Reihenfolge Innendeckel / Fütterer

  • Meine Iso ist aus Styrpor......

    da saugt sich nix voll! Und Letsche (Pfützen oder Tropen) oder Schimmel gibts nie nirgens!

    EGAL ob Schieber drinn oder nicht.

    Leider meinen viele immer mehr, das Wesens-gemäss Bienen-gemäss entschpricht, dabei ist das meiner bescheidenen Meinung nach nur der Imkerintuition-gemäss.

    Ich leg also ne Folie drauf damit der (Bio) Saugschwamm darüber nich nass wird ...

    Auf wen oder was beziehst Du Dich gerade?

    Nächstes Imkerforumstreffen am 26-28.3.2021 im Jagdhof Kleinheiligkreuz bei Fulda!

  • auf den Saugschwamm Kiki.

    Ich muss ja nich alles verstehen, was sich so in den Jahren alles als Wesensgemäss eingeschlichen hat,

    aber den Schwamm verstehe ich, ein teurer Nixnutz mit Insensionshintergrund.

    Mensch wir sind doch nicht alle Bioimker, selbst da versteh ich das Ding nicht.

    Fütterer mit dicker Holzplatte (Iso) abgedeckt und Deckel drüber geht auch bei Bio prächtig.

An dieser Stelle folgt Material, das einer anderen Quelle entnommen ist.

-- pv_equiv track=rewrite | github.com/Wwestmoon/TALON | talon/agent/agent_sc.py | find_most_frequent_tool_index
-- ===== SOURCE A (Python) =====
-- from collections import Counter
--
-- def find_most_frequent_tool_index(tools_list):
--     # Step 1: 过滤掉空列表 []，并统计非空子列表中的 tool 频率
--     valid_sublists = [sublist for sublist in tools_list if sublist]  # 跳过 []
--     if not valid_sublists:  # 如果全是空列表，返回 None
--         return None
--
--     all_tools = [tool for sublist in valid_sublists for tool in sublist]
--     tool_counter = Counter(all_tools)
--     max_count = max(tool_counter.values())
--     most_common_tools = [tool for tool, count in tool_counter.items() if count == max_count]
--
--     # Step 2: 在原始列表中，找到包含高频 tool 的非空子列表
--     candidate_indices = []
--     for idx, sublist in enumerate(tools_list):
--         if not sublist:  # 跳过空列表 []
--             continue
--         for tool in most_common_tools:
--             if tool in sublist:
--                 candidate_indices.append((idx, len(sublist)))
--                 break  # 避免重复添加
--
--     # Step 3: 按子列表长度和索引选择
--     if not candidate_indices:
--         return None
--
--     candidate_indices.sort(key=lambda x: (-x[1], x[0]))  # 长度降序，索引升序
--     return candidate_indices[0][0]
-- ===== SOURCE B (Python) =====
-- from collections import Counter
--
-- def find_most_frequent_tool_index(tools_list):
--     # One pass: Counter + running argmax; no most_common list, no candidate sort.
--     counter = Counter(t for sub in tools_list if sub for t in sub)
--     if len(counter) == 0:
--         return None
--     max_count = max(counter.values())
--     best_idx, best_len = None, -1
--     for idx, sub in enumerate(tools_list):
--         if not sub:
--             continue
--         m = max(counter[t] for t in sub)
--         if m == max_count and len(sub) > best_len:
--             best_idx, best_len = idx, len(sub)
--     return best_idx
-- ===== Notes on version B (the rewrite author's own statement) =====
-- stated objective: simpler
-- what changed: Drops the most-common-tools list and the candidate-collection-then-sort: one enumerate pass compares each non-empty sublist's maximum tool count with the Counter's global maximum and keeps a running (longest, first) best index.
import Mathlib
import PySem

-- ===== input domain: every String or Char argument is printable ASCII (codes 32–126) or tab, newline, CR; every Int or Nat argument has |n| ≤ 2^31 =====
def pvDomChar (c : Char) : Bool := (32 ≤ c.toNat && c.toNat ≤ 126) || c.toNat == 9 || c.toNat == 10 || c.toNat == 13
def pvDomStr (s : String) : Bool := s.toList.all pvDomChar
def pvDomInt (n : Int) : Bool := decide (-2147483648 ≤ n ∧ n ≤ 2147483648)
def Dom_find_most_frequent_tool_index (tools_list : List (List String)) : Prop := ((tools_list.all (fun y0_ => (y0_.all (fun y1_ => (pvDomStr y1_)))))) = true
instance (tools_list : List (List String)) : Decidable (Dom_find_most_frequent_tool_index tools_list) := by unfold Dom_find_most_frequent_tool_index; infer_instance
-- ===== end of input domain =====

-- B replaces A's most-common-tools list and candidate-collection-then-sort by a single
-- running argmax pass (per-sublist count maximum compared with the global maximum); objective: simpler.


-- ===== PORT A =====
def find_most_frequent_tool_index (tools_list : List (List String)) : Option Int :=
  let valid_sublists := tools_list.filter (fun sublist => !sublist.isEmpty)
  if valid_sublists.isEmpty then none
  else
    let all_tools := valid_sublists.flatten
    let tool_counter := PySem.Dict.counter all_tools
    match PySem.List.max? (PySem.Dict.values tool_counter) (fun v => v) with
    | none => none  -- unreachable: all_tools ≠ [] here, so values ≠ [] (Python max would raise only on empty)
    | some max_count =>
      let most_common_tools :=
        ((PySem.Dict.items tool_counter).filter (fun p => p.2 == max_count)).map (fun p => p.1)
      let candidate_indices := (PySem.List.enumerate tools_list 0).foldl
        (fun acc p =>
          if p.2.isEmpty then acc
          else if most_common_tools.any (fun tool => p.2.contains tool) then
            acc ++ [(p.1, PySem.List.len p.2)]
          else acc) []
      if candidate_indices.isEmpty then none
      else
        match PySem.List.sorted2 candidate_indices (fun x => -x.2) (fun x => x.1) false with
        | [] => none  -- unreachable: permutation of a non-empty list
        | c :: _ => some c.1

-- ===== PORT B =====
def find_most_frequent_tool_index_alt (tools_list : List (List String)) : Option Int :=
  let counter := PySem.Dict.counter ((tools_list.filter (fun sub => !sub.isEmpty)).flatten)
  if PySem.Dict.size counter == 0 then none
  else
    match PySem.List.max? (PySem.Dict.values counter) (fun v => v) with
    | none => none  -- unreachable: counter non-empty here
    | some max_count =>
      ((PySem.List.enumerate tools_list 0).foldl
        (fun st p =>
          if p.2.isEmpty then st
          else
            match PySem.List.max? (p.2.map (fun t => PySem.Dict.getD counter t 0)) (fun v => v) with
            | none => st  -- unreachable: p.2 ≠ []
            | some m =>
              if m = max_count ∧ st.2 < PySem.List.len p.2 then (some p.1, PySem.List.len p.2)
              else st)
        ((none : Option Int), (-1 : Int))).1

-- ===== PRECONDITION & SPEC =====
def Spec_find_most_frequent_tool_index (tools_list : List (List String)) (out : Option Int) : Prop := out = find_most_frequent_tool_index_alt tools_list
instance (tools_list : List (List String)) (out : Option Int) : Decidable (Spec_find_most_frequent_tool_index tools_list out) := by unfold Spec_find_most_frequent_tool_index; infer_instance
-- pv_equiv track=rewrite | github.com/Aasthaengg/IBMdataset | Python_codes/p02985/s534615535.py | fact_all
-- ===== SOURCE A (Python) =====
-- mod = 10**9 + 7
--
-- def fact_all(n,M=mod):
--     f = [1]*(n)
--     ans = 1
--     for i in range(1,n):
--         ans = ans*i
--         ans = ans%M
--         f[i] = ans
--     return f
-- ===== SOURCE B (Python) =====
-- mod = 10**9 + 7
--
-- def _pscan(xs, M):
--     # exclusive prefix products of xs mod M (leading 1), plus the total product mod M,
--     # by divide and conquer on the list
--     if len(xs) == 1:
--         return [1], xs[0] % M
--     mid = len(xs) // 2
--     L, pl = _pscan(xs[:mid], M)
--     R, pr = _pscan(xs[mid:], M)
--     return L + [pl * r % M for r in R], pl * pr % M
--
-- def fact_all(n, M=mod):
--     if n <= 0:
--         return []
--     if n == 1:
--         return [1]
--     pre, tot = _pscan(list(range(1, n)), M)
--     return pre + [tot]
-- ===== Notes on version B (the rewrite author's own statement) =====
-- stated objective: alternative
-- what changed: B replaces A's single left-to-right accumulator loop with a divide-and-conquer prefix-product scan: it recursively splits the multiplier list in half, scans each half independently, and combines by multiplying the left half's total into the right half's prefixes (correct because mod distributes over multiplication).
import Mathlib
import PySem

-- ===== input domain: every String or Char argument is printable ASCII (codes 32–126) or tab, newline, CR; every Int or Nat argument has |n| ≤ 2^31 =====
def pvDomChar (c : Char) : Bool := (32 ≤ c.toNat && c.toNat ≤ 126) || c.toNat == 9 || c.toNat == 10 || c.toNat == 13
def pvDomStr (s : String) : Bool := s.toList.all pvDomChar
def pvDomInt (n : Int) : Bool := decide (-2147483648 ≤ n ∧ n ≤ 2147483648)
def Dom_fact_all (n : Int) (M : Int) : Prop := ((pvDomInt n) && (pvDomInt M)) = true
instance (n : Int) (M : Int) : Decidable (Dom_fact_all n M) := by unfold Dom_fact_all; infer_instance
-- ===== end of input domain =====

-- B replaces A's sequential accumulator loop by a divide-and-conquer prefix-product scan
-- (objective: alternative; mod distributes over multiplication, so the association does not matter).

-- ===== PORT A =====
def fact_all (n : Int) (M : Int) : List Int :=
  let f : List Int := List.replicate n.toNat 1        -- f = [1]*(n)
  let r := (PySem.List.pyRange 1 n 1).foldl
    (fun (st : List Int × Int) i =>
      let ans := st.2 * i
      let ans := PySem.Int.mod ans M
      (PySem.List.pySetD st.1 i ans, ans))            -- f[i] = ans (0 ≤ i < len f always here)
    (f, 1)
  r.1

-- ===== PORT B =====
-- _pscan: the 'len(xs) == 1' test is ported as 'length ≤ 1', which only totalizes the empty list
-- (on which Python's _pscan would recurse forever; fact_all never passes it)
def pvPscan (M : Int) (xs : List Int) : List Int × Int :=
  if _h : xs.length ≤ 1 then
    ([1], PySem.Int.mod (PySem.List.pyGetD xs 0 0) M)                 -- return [1], xs[0] % M
  else
    let mid : Nat := xs.length / 2                                    -- mid = len(xs) // 2
    let L := pvPscan M (PySem.List.slice xs none (some (mid:Int)))    -- xs[:mid]
    let R := pvPscan M (PySem.List.slice xs (some (mid:Int)) none)    -- xs[mid:]
    (L.1 ++ R.1.map (fun r => PySem.Int.mod (L.2 * r) M), PySem.Int.mod (L.2 * R.2) M)
termination_by xs.length
decreasing_by
  · rw [PySem.List.slice_to_natCast]
    simp only [List.length_take]
    omega
  · rw [PySem.List.slice_from_natCast]
    simp only [List.length_drop]
    omega
-- pv_equiv track=rewrite | github.com/anadepaula/bomb-inha | src/get_quadgrams.py | four_pairwise
-- ===== SOURCE A (Python) =====
-- def four_pairwise(iterable):
--     # based on itertools.pairwise
--     iterator = iter(iterable)
--
--     a = next(iterator, None)
--     b = next(iterator, None)
--     c = next(iterator, None)
--
--     for d in iterator:
--         yield a, b, c, d
--         a, b, c = b, c, d
-- ===== SOURCE B (Python) =====
-- def four_pairwise(iterable):
--     # eager list-and-index version: materialize, then read each window by position
--     items = list(iterable)
--     for i in range(len(items) - 3):
--         yield tuple(items[i:i + 4])
-- ===== Notes on version B (the rewrite author's own statement) =====
-- stated objective: alternative
-- what changed: B materializes the input into a list and reads each 4-window by index slicing over range(len-3), instead of streaming with three rolling variables advanced via next(); note B is eager where A is lazy (return values on finite inputs are identical).
import Mathlib
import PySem

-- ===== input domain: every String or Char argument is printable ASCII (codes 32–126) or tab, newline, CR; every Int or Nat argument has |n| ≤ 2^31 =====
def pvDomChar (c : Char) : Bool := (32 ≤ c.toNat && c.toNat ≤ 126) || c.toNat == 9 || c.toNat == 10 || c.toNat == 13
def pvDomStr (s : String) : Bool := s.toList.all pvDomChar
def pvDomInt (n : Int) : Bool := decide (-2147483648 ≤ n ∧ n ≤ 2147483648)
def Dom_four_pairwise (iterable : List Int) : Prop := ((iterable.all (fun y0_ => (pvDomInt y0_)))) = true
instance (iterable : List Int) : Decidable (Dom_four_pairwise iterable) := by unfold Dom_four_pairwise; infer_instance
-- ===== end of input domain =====

-- ===== PORT A =====
-- A: three rolling variables a,b,c seeded by next(iterator, None); the loop over the rest
-- yields (a,b,c,d) and shifts. If fewer than 4 elements are present no yield ever fires
-- (with <3 elements some of a,b,c are the None sentinel but the loop body never runs),
-- so the match below on the first three elements is exact.
def pvAGo (a b c : Int) (rest : List Int) : List (Int × Int × Int × Int) :=
  match rest with
  | [] => []
  | d :: t => (a, b, c, d) :: pvAGo b c d t

def four_pairwise (iterable : List Int) : List (Int × Int × Int × Int) :=
  match iterable with
  | a :: b :: c :: rest => pvAGo a b c rest
  | _ => []

-- ===== PORT B =====
-- B: materialize the list, then for i in range(len-3) read the window items[i:i+4].
-- pvTuple4 is Python's tuple(...) on the 4-element slice; the fallback is unreachable
-- since the slice always has length 4 for i < len-3.
def pvTuple4 (w : List Int) : Int × Int × Int × Int :=
  (w.getD 0 0, w.getD 1 0, w.getD 2 0, w.getD 3 0)

def four_pairwise_alt (iterable : List Int) : List (Int × Int × Int × Int) :=
  (List.range (iterable.length - 3)).map (fun (i : Nat) =>
    pvTuple4 (PySem.List.slice iterable (some ((i : Nat) : Int)) (some (((i : Nat) : Int) + 4))))

-- ===== PRECONDITION & SPEC =====
def Spec_four_pairwise (iterable : List Int) (out : List (Int × Int × Int × Int)) : Prop := out = four_pairwise_alt iterable
instance (iterable : List Int) (out : List (Int × Int × Int × Int)) : Decidable (Spec_four_pairwise iterable out) := by unfold Spec_four_pairwise; infer_instance

-- ===== CLAIM (what is proved, stated in full; the proofs are below) =====
def Claim_equal_four_pairwise : Prop := ∀ (iterable : List Int), Dom_four_pairwise iterable → Spec_four_pairwise iterable (four_pairwise iterable)

-- ===== LEMMAS AND PROOFS =====

-- ===== VERDICT (by name: the statement is the Claim_ definition above) =====
-- common characterization: structural sliding windows
def pvWindows : List Int → List (Int × Int × Int × Int)
  | a :: b :: c :: d :: t => (a, b, c, d) :: pvWindows (b :: c :: d :: t)
  | _ => []

theorem go_eq_windows (a b c : Int) (rest : List Int) :
    pvAGo a b c rest = pvWindows (a :: b :: c :: rest) := by
  induction rest generalizing a b c with
  | nil => rfl
  | cons d t ih => simp [pvAGo, pvWindows, ih]

theorem a_eq_windows (l : List Int) : four_pairwise l = pvWindows l := by
  match l with
  | [] => rfl
  | [a] => rfl
  | [a, b] => rfl
  | a :: b :: c :: rest => simpa [four_pairwise] using go_eq_windows a b c rest

theorem slice_nat (l : List Int) (i : Nat) :
    PySem.List.slice l (some (i : Int)) (some ((i : Int) + 4)) = (l.drop i).take 4 := by
  have := PySem.List.slice_natCast_add l i 4
  simpa using this

theorem b_eq_windows (l : List Int) : four_pairwise_alt l = pvWindows l := by
  induction l with
  | nil => rfl
  | cons a t ih =>
    match t, ih with
    | [], _ => rfl
    | [b], _ => rfl
    | [b, c], _ => rfl
    | b :: c :: d :: t', ih =>
      have hlen : (a :: b :: c :: d :: t').length - 3 = (t'.length + 1) := by
        simp
      unfold four_pairwise_alt
      rw [hlen, List.range_succ_eq_map, List.map_cons, List.map_map]
      have h0 : PySem.List.slice (a :: b :: c :: d :: t') (some ((0 : Nat) : Int))
          (some (((0 : Nat) : Int) + 4)) = [a, b, c, d] := by
        rw [slice_nat]; rfl
      have hstep : ∀ i : Nat,
          PySem.List.slice (a :: b :: c :: d :: t') (some ((i + 1 : Nat) : Int))
            (some (((i + 1 : Nat) : Int) + 4)) =
          PySem.List.slice (b :: c :: d :: t') (some (i : Int)) (some ((i : Int) + 4)) := by
        intro i; rw [slice_nat, slice_nat]; rfl
      have hmap : ((List.range ((b :: c :: d :: t').length - 3)).map
          (fun i => pvTuple4 (PySem.List.slice (a :: b :: c :: d :: t') (some ((i + 1 : Nat) : Int)) (some (((i + 1 : Nat) : Int) + 4))))) =
          four_pairwise_alt (b :: c :: d :: t') := by
        unfold four_pairwise_alt
        apply List.map_congr_left
        intro i _
        rw [hstep i]
      simp only [h0] at *
      calc _ = ((a, b, c, d) :: (List.range (t'.length)).map
            (fun i => pvTuple4 (PySem.List.slice (a :: b :: c :: d :: t') (some ((i + 1 : Nat) : Int)) (some (((i + 1 : Nat) : Int) + 4))))) := by
            simp [Function.comp, h0, pvTuple4]
        _ = (a, b, c, d) :: four_pairwise_alt (b :: c :: d :: t') := by
            rw [← hmap]; simp
        _ = pvWindows (a :: b :: c :: d :: t') := by rw [ih]; rfl

theorem four_pairwise_spec : Claim_equal_four_pairwise := by
  intro l _
  unfold Spec_four_pairwise
  rw [a_eq_windows, b_eq_windows]
-- pv_equiv track=rewrite | github.com/yuvalweil/RoomAssignmentSolver | logic/diagnostics.py | _perfect_matching
-- ===== SOURCE A (Python) =====
-- from typing import Dict, List, Tuple, DefaultDict
--
-- def _perfect_matching(choices: Dict[int, List[str]]) -> bool:
--     matchR: Dict[str, int] = {}
--     def dfs(u: int, seen: set) -> bool:
--         for v in choices.get(u, []):
--             if v in seen:
--                 continue
--             seen.add(v)
--             if v not in matchR or dfs(matchR[v], seen):
--                 matchR[v] = u
--                 return True
--         return False
--     for u in choices.keys():
--         if not dfs(u, set()):
--             return False
--     return True
-- ===== SOURCE B (Python) =====
-- def _perfect_matching(choices):
--     # Iterative Kuhn augmenting-path search: explicit frame stack instead of
--     # recursion; each frame remembers the matched vertex it descended through,
--     # and on success the alternating path is flipped by walking the stack.
--     matchR = {}
--     for root in choices.keys():
--         seen = set()
--         stack = [(root, None, list(choices.get(root, [])))]
--         found = False
--         while stack:
--             u, via, nbrs = stack.pop()
--             if not nbrs:
--                 continue  # dead end: backtrack, parent frame resumes
--             v, rest = nbrs[0], nbrs[1:]
--             if v in seen:
--                 stack.append((u, via, rest))
--                 continue
--             seen.add(v)
--             if v not in matchR:
--                 matchR[v] = u
--                 for pu, pvia, _ in reversed(stack):  # flip alternating path
--                     matchR[pvia] = pu
--                 found = True
--                 break
--             stack.append((u, v, rest))
--             stack.append((matchR[v], None, list(choices.get(matchR[v], []))))
--         if not found:
--             return False
--     return True
-- ===== Notes on version B (the rewrite author's own statement) =====
-- stated objective: alternative
-- what changed: A's recursive DFS (which assigns the matching while unwinding the call stack) is replaced by an iterative search over an explicit frame stack: each frame keeps its remaining neighbours and the matched vertex it descended through, and on reaching a free vertex the alternating path is flipped by walking the stack; this also avoids Python's recursion limit on long augmenting chains.
import Mathlib
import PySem
-- ===== PORT B =====
def pipeline_abs_dedup_sort_alt (nums : List Int) : List Int :=
  let abs_vals := nums.map (fun x => if x < 0 then -x else x)
  let abs_vals := PySem.List.sorted abs_vals (fun x => x) false
  abs_vals.foldl (fun result x =>
    if result.isEmpty || PySem.List.pyGetD result (-1) 0 != x then result ++ [x]
    else result) []

-- ===== PRECONDITION & SPEC =====
def Spec_pipeline_abs_dedup_sort (nums : List Int) (out : List Int) : Prop := out = pipeline_abs_dedup_sort_alt nums
instance (nums : List Int) (out : List Int) : Decidable (Spec_pipeline_abs_dedup_sort nums out) := by unfold Spec_pipeline_abs_dedup_sort; infer_instance

-- ===== CLAIM (what is proved, stated in full; the proofs are below) =====
def Claim_equal_pipeline_abs_dedup_sort : Prop := ∀ (nums : List Int), Dom_pipeline_abs_dedup_sort nums → Spec_pipeline_abs_dedup_sort nums (pipeline_abs_dedup_sort nums)

-- ===== LEMMAS AND PROOFS =====

-- A's inner swap pass, seen structurally: carry the running minimum, leave the displaced maxima behind
def pvGo (a : Int) (l : List Int) : Int × List Int :=
  match l with
  | [] => (a, [])
  | x :: xs =>
    if x < a then
      let p := pvGo x xs; (p.1, a :: p.2)
    else
      let p := pvGo a xs; (p.1, x :: p.2)

theorem pvGo_length (a : Int) (l : List Int) : (pvGo a l).2.length = l.length := by
  induction l generalizing a with
  | nil => rfl
  | cons x xs ih => simp only [pvGo]; split <;> simp [ih]

-- A's double swap loop, seen structurally: selection sort
def pvSSort (l : List Int) : List Int :=
  match l with
  | [] => []
  | a :: xs =>
    let p := pvGo a xs
    p.1 :: pvSSort p.2
termination_by l.length
decreasing_by simp [pvGo_length]

theorem pvGo_perm (a : Int) (l : List Int) :
    ((pvGo a l).1 :: (pvGo a l).2).Perm (a :: l) := by
  induction l generalizing a with
  | nil => simp [pvGo]
  | cons x xs ih =>
    simp only [pvGo]; split
    · exact (List.Perm.swap a (pvGo x xs).1 (pvGo x xs).2).trans ((ih x).cons a)
    · exact ((List.Perm.swap x (pvGo a xs).1 (pvGo a xs).2).trans ((ih a).cons x)).trans
        (List.Perm.swap a x xs)

theorem pvGo_min (a : Int) (l : List Int) :
    (pvGo a l).1 ≤ a ∧ ∀ y ∈ l, (pvGo a l).1 ≤ y := by
  induction l generalizing a with
  | nil => simp [pvGo]
  | cons x xs ih =>
    simp only [pvGo]; split
    · rename_i h
      refine ⟨le_trans (ih x).1 (le_of_lt h), ?_⟩
      intro y hy
      rcases List.mem_cons.1 hy with rfl | hy
      · exact (ih y).1
      · exact (ih x).2 y hy
    · rename_i h
      refine ⟨(ih a).1, ?_⟩
      intro y hy
      rcases List.mem_cons.1 hy with rfl | hy
      · exact le_trans (ih a).1 (not_lt.1 h)
      · exact (ih a).2 y hy

theorem pvSSort_perm (l : List Int) : (pvSSort l).Perm l := by
  induction l using pvSSort.induct with
  | case1 => simp [pvSSort]
  | case2 a xs p ih =>
    simp only [pvSSort]
    exact (ih.cons _).trans (pvGo_perm a xs)

theorem pvSSort_pairwise (l : List Int) : (pvSSort l).Pairwise (· ≤ ·) := by
  induction l using pvSSort.induct with
  | case1 => simp [pvSSort]
  | case2 a xs p ih =>
    simp only [pvSSort]
    refine List.pairwise_cons.2 ⟨?_, ih⟩
    intro y hy
    have hy' : y ∈ (pvGo a xs).2 := ((pvSSort_perm (pvGo a xs).2).mem_iff).1 hy
    have hmem : y ∈ a :: xs := (pvGo_perm a xs).subset (List.mem_cons_of_mem _ hy')
    rcases List.mem_cons.1 hmem with h | h
    · exact h ▸ (pvGo_min a xs).1
    · exact (pvGo_min a xs).2 y h

-- indexing/assignment at the junction of an append
theorem pvGet_append (pre rest : List Int) (a d : Int) :
    PySem.List.pyGetD (pre ++ a :: rest) (pre.length : Int) d = a := by
  rw [PySem.List.pyGetD_natCast]
  simp

theorem pvSet_append (pre rest : List Int) (a v : Int) :
    PySem.List.pySetD (pre ++ a :: rest) (pre.length : Int) v = pre ++ v :: rest := by
  rw [PySem.List.pySetD_natCast]
  simp

-- one inner pass of A's sort is pvGo
theorem pvInner_eq (suf : List Int) : ∀ (pre mid : List Int) (a : Int) (lo hi : Int),
    lo = (pre.length : Int) + 1 + mid.length → hi = lo + suf.length →
    (PySem.List.pyRange lo hi 1).foldl
      (fun s j =>
        if PySem.List.pyGetD s j 0 < PySem.List.pyGetD s (pre.length : Int) 0 then
          PySem.List.pySetD (PySem.List.pySetD s (pre.length : Int) (PySem.List.pyGetD s j 0)) j
            (PySem.List.pyGetD s (pre.length : Int) 0)
        else s) (pre ++ a :: (mid ++ suf))
    = pre ++ (pvGo a suf).1 :: (mid ++ (pvGo a suf).2) := by
  induction suf with
  | nil =>
    intro pre mid a lo hi hlo hhi
    have h : hi ≤ lo := by simp at hhi; omega
    rw [PySem.List.pyRange_one_eq_nil h]
    simp [pvGo]
  | cons x rest ih =>
    intro pre mid a lo hi hlo hhi
    have hlt : lo < hi := by simp at hhi; omega
    rw [PySem.List.pyRange_one_cons hlt, List.foldl_cons]
    have hsplit : pre ++ a :: (mid ++ x :: rest) = (pre ++ a :: mid) ++ x :: rest := by simp
    have hj : lo = (((pre ++ a :: mid).length : Nat) : Int) := by simp [hlo]; omega
    have hga : PySem.List.pyGetD (pre ++ a :: (mid ++ x :: rest)) (pre.length : Int) 0 = a :=
      pvGet_append pre (mid ++ x :: rest) a 0
    have hgx : PySem.List.pyGetD (pre ++ a :: (mid ++ x :: rest)) lo 0 = x := by
      rw [hsplit, hj]; exact pvGet_append (pre ++ a :: mid) rest x 0
    rw [hga, hgx]
    by_cases hc : x < a
    · rw [if_pos hc]
      have hs1 : PySem.List.pySetD (pre ++ a :: (mid ++ x :: rest)) (pre.length : Int) x
          = pre ++ x :: (mid ++ x :: rest) := pvSet_append pre (mid ++ x :: rest) a x
      rw [hs1]
      have hs2 : PySem.List.pySetD (pre ++ x :: (mid ++ x :: rest)) lo a
          = pre ++ x :: ((mid ++ [a]) ++ rest) := by
        have hsplit2 : pre ++ x :: (mid ++ x :: rest) = (pre ++ x :: mid) ++ x :: rest := by simp
        have hj2 : lo = (((pre ++ x :: mid).length : Nat) : Int) := by simp [hlo]; omega
        rw [hsplit2, hj2, pvSet_append (pre ++ x :: mid) rest x a]
        simp
      rw [hs2]
      rw [ih pre (mid ++ [a]) x (lo + 1) hi (by simp [hlo]; omega) (by simp at hhi ⊢; omega)]
      simp only [pvGo, if_pos hc]
      simp
    · rw [if_neg hc]
      have hmid : pre ++ a :: (mid ++ x :: rest) = pre ++ a :: ((mid ++ [x]) ++ rest) := by simp
      rw [hmid]
      rw [ih pre (mid ++ [x]) a (lo + 1) hi (by simp [hlo]; omega) (by simp at hhi ⊢; omega)]
      simp only [pvGo, if_neg hc]
      simp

    Das Styro dient nur Meiner Gewichtsintension.

    Schaut euch mal Bruder Adams Originalkisten an, und lest seine Meinung über übertriebene Isolation, besonders das über seine Behelfsbeuten! Die einzige Iso die er hatte war schlicht LUFT und (wunderschöne!!) Deckel drüber.

    DA halte ich mich dran, und fahre sehr gut damit.....

    Was sich da so eingeschlichen hat...... Folien Saugschwämme Holzspäne etc. tssss

    Sorry, auch wenns gegen den Mainstream geht, ich bleib da wesensfest bei Br Adam

    Das, was du sicher weisst, hält dich vom Lernen ab.

    sine missione

  • Es gibt sehr unterschiedliche Klimabedingungen. Nicht nur Patagonien und Kambodscha, sondern auch Golfstrom und Inlandsklima, Windräder überall oder Nebellöcher, verschiedene Höhenlagen und auch sonnenreiche warme Regionen. Das macht einen großen Unterschied und nicht überall ist es wie in Causten. Die Wärme spielt eine Rolle, nicht weil Binder das sagt, sondern weil die meisten Dadantler schieden, das ist für mich ein deutlicher Hinweis.

    Viele liebe Grüße

    Wolfgang

    Der Unterschied zwischen Theorie und Praxis ist in der Praxis größer als in der Theorie, also theoretisch.

  • wasgau immen

    Um mal Deine Signatur aufzgreifen und etwas abzuwandeln:
    "Das, was Du sicher (über andere) zu wissen glaubst, hält Dich erstens vom gründlichen Lesen und zweitens vom differenzierten Anworten ab."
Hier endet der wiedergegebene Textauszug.